# Sample size calculator to estimate mean

## Sample size to estimate mean

In inferential statistics, knowing how many samples to take from the population is extremely important.

In this tutorial we will explore how to determine minimum sample size needed to estimate population mean with a given amount of error and desired confidence level.

## Sample size to estimate mean

The formula to estimate the sample size required to estimate the mean is

 $$n =\bigg(\dfrac{z\sigma}{E}\bigg)^2$$
where $z$ is the $Z_{\alpha/2}$, $\sigma$ is the population standard deviation and $E$ is the margin of error.

## Sample size Calculator to estimate mean

Use this calculator to find the minimum sample size required to estimate population mean $\mu$.

Sample Size to estimate mean
Confidence Level ($1-\alpha$)
Standard Deviation ($\sigma$)
Margin of Error ($E$)
Results
Z value:
Required Sample Size : ($n$)

## How to use calculator to determine sample size to estimate mean?

Step 1 - Select the confidence level $(1-\alpha)$

Step 2 - Enter the standard deviation

Step 3 - Enter the margin of error $(E)$

Step 4 - Click on "Calculate" button to get the $Z$-value and the required sample size

## Sample size to estimate mean Example 1

An efficiency expert wishes to determine the average time that it takes to drill three holes in a certain metal clamp. How large a sample will she need to be 90% confident that her sample mean will be within 15 seconds of the true mean? Assume that it is known from previous studies that $\sigma = 40$ seconds.

#### Solution

Given that the standard deviation $\sigma =40$, margin of error $E =15$. The confidence coefficient is $1-\alpha=0.9$. Thus $\alpha = 0.1$.

The critical value of $Z$ is $z=Z_{\alpha/2} = 1.64$.

The minimum sample size required to estimate the mean is

 \begin{aligned} n &= \bigg(\dfrac{z*\sigma}{E}\bigg)^2\\ & = \bigg(\dfrac{1.64*40}{15}\bigg)^2\\ & =19.126\\ &\approx 20. \end{aligned}
Thus, the sample of size $n=20$ will ensure that the $90$% confidence interval for the mean will have a margin of error $15$.

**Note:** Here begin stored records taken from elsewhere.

-- pv_equiv track=rewrite | github.com/taeminkimdev/saviors-discord-bot | division/util.py | convert_item
-- ===== SOURCE A (Python) =====
-- def convert_item(text):
--     item = ''
--     for c in list(text):
--         if c == '>':
--             item = ''
--
--         elif c != '<':
--             item += c
--
--     return item
-- ===== SOURCE B (Python) =====
-- def convert_item(text):
--     return text.rsplit('>', 1)[-1].replace('<', '')
-- ===== Notes on version B (the rewrite author's own statement) =====
-- stated objective: simpler
-- what changed: Replaces the stateful forward loop that resets on each '>' by a two-step pipeline: rsplit off the suffix after the last '>' and strip '<' with replace (C-level string ops instead of a char-by-char Python loop).
import Mathlib
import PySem

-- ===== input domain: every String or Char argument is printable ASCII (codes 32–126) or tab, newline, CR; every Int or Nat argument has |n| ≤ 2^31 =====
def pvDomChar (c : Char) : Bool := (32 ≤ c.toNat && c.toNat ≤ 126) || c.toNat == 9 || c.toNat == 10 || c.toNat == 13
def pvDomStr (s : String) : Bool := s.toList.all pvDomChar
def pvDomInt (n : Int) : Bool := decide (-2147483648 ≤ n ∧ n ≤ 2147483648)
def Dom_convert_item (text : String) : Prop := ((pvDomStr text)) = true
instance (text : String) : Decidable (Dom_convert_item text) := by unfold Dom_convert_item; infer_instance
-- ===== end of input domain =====

-- B replaces A's stateful forward reset-loop by rsplit-after-last-'>' then replace-'<'; return value only.

-- ===== PORT A =====
-- A's loop: item = '' ; reset on '>', append unless '<'
def convert_item (text : String) : String :=
  String.ofList (text.toList.foldl
    (fun item c => if c = '>' then [] else if c ≠ '<' then item ++ [c] else item) [])

-- ===== PORT B =====
-- rsplit('>',1)[-1] = longest suffix containing no '>' (computed by takeWhile on the reverse);
-- .replace('<','') = filter out '<'
def convert_item_alt (text : String) : String :=
  String.ofList (((text.toList.reverse.takeWhile (· ≠ '>')).reverse).filter (· ≠ '<'))

-- ===== PRECONDITION & SPEC =====
def Spec_convert_item (text : String) (out : String) : Prop := out = convert_item_alt text
instance (text : String) (out : String) : Decidable (Spec_convert_item text out) := by unfold Spec_convert_item; infer_instance

-- ===== CLAIM (what is proved, stated in full; the proofs are below) =====
def Claim_equal_convert_item : Prop := ∀ (text : String), Dom_convert_item text → Spec_convert_item text (convert_item text)

-- ===== LEMMAS AND PROOFS =====

-- B's core on lists: suffix after the last '>', with '<' removed
def pvB (l : List Char) : List Char :=
  ((l.reverse.takeWhile (· ≠ '>')).reverse).filter (· ≠ '<')

theorem tw_self (m : List Char) (h : '>' ∉ m) : m.takeWhile (· ≠ '>') = m := by
  induction m with
  | nil => rfl
  | cons a m ih =>
    simp only [List.mem_cons, not_or] at h
    simp [List.takeWhile, Ne.symm h.1]
    exact fun x hx h' => h.2 (h' ▸ hx)

theorem tw_app (m : List Char) (c : Char) :
    ((m ++ [c]).takeWhile (· ≠ '>')) =
      if '>' ∈ m then m.takeWhile (· ≠ '>') else m ++ [c].takeWhile (· ≠ '>') := by
  induction m with
  | nil => simp
  | cons a m ih =>
    by_cases ha : a = '>'
    · subst ha; simp [List.takeWhile]
    · simp only [List.cons_append, List.takeWhile_cons, decide_eq_true_eq]
      rw [if_pos ha, if_pos ha, ih]
      simp [List.mem_cons, Ne.symm ha]
      by_cases hcg : c = '>' <;> simp [List.takeWhile, hcg] <;> split <;> rfl

theorem pvB_cons_mem (c : Char) (l : List Char) (h : '>' ∈ l) : pvB (c :: l) = pvB l := by
  unfold pvB
  rw [List.reverse_cons, tw_app, if_pos (by simpa using h)]

theorem pvB_no_gt (l : List Char) (h : '>' ∉ l) : pvB l = l.filter (· ≠ '<') := by
  unfold pvB
  rw [tw_self _ (by simpa using h), List.reverse_reverse]

theorem main_loop (l : List Char) : ∀ acc : List Char,
    l.foldl (fun item c => if c = '>' then [] else if c ≠ '<' then item ++ [c] else item) acc =
      if '>' ∈ l then pvB l else acc ++ l.filter (· ≠ '<') := by
  induction l with
  | nil => intro acc; simp
  | cons c l ih =>
    intro acc
    by_cases hc : c = '>'
    · subst hc
      simp only [List.foldl_cons, ih, List.mem_cons, true_or, if_pos]
      by_cases h : '>' ∈ l
      · rw [if_pos h, pvB_cons_mem _ _ h]
      · have hB : pvB ('>' :: l) = l.filter (· ≠ '<') := by
          unfold pvB
          rw [List.reverse_cons, tw_app,
            if_neg (by simp only [List.mem_reverse]; exact h)]
          simp [List.takeWhile]
        rw [if_neg h, hB, List.nil_append]
    · simp only [List.foldl_cons, if_neg hc, ih]
      have hmem : ('>' ∈ c :: l) ↔ ('>' ∈ l) := by
        simp [List.mem_cons, Ne.symm hc]
      by_cases h : '>' ∈ l
      · rw [if_pos h, if_pos (hmem.mpr h), pvB_cons_mem _ _ h]
      · rw [if_neg h, if_neg (fun hx => h (hmem.mp hx))]
        by_cases hlt : c = '<'
        · subst hlt
          simp
        · simp [hlt]

-- ===== VERDICT (by name: the statement is the Claim_ definition above) =====
theorem convert_item_spec : Claim_equal_convert_item := by
  intro text _
  unfold Spec_convert_item convert_item convert_item_alt
  rw [main_loop]
  by_cases h : '>' ∈ text.toList
  · rw [if_pos h]; rfl
  · rw [if_neg h, List.nil_append, ← pvB_no_gt _ h]; rfl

## Sample size to estimate mean Example 2

An electrical firm manufactures light bulbs that have a length of life that is approximately normal with a standard deviation of 30 hours. How large a sample is needed if we wish to be 99% confident that our sample mean will be within 10 hours of the true mean?

#### Solution

Given that the standard deviation $\sigma =30$, margin of error $E =10$. The confidence coefficient is $1-\alpha=0.99$. Thus $\alpha = 0.01$.

The critical value of $Z$ is $z=Z_{\alpha/2} = 2.58$.

The minimum sample size required to estimate the mean is

 \begin{aligned} n &= \bigg(\dfrac{z*\sigma}{E}\bigg)^2\\ & = \bigg(\dfrac{2.58*30}{10}\bigg)^2\\ & =59.9076\\ &\approx 60. \end{aligned}
Thus, the sample of size $n=60$ will ensure that the $99$% confidence interval for the mean will have a margin of error $10$.

## Sample size to estimate mean Example 3

How large a sample is needed to assess the population mean, with a standard deviation of \$17 with an allowable error of \$1.50 at 95 percent confidence?

#### Solution

Given that the standard deviation $\sigma =17$, margin of error $E =1.5$. The confidence coefficient is $1-\alpha=0.95$. Thus $\alpha = 0.05$.

The critical value of $Z$ is $z=Z_{\alpha/2} = 1.96$.

The minimum sample size required to estimate the mean is

 \begin{aligned} n &= \bigg(\dfrac{z*\sigma}{E}\bigg)^2\\ & = \bigg(\dfrac{1.96*17}{1.5}\bigg)^2\\ & =493.4322\\ &\approx 494. \end{aligned}

Thus, the sample of size $n=494$ will ensure that the $95$% confidence interval for the mean will have a margin of error $1.5$.

## Endnote

In this tutorial, you learned about how to determine the sample size required to estimate population mean. You also learned how to solve numerical examples on sample size determination to estimate mean.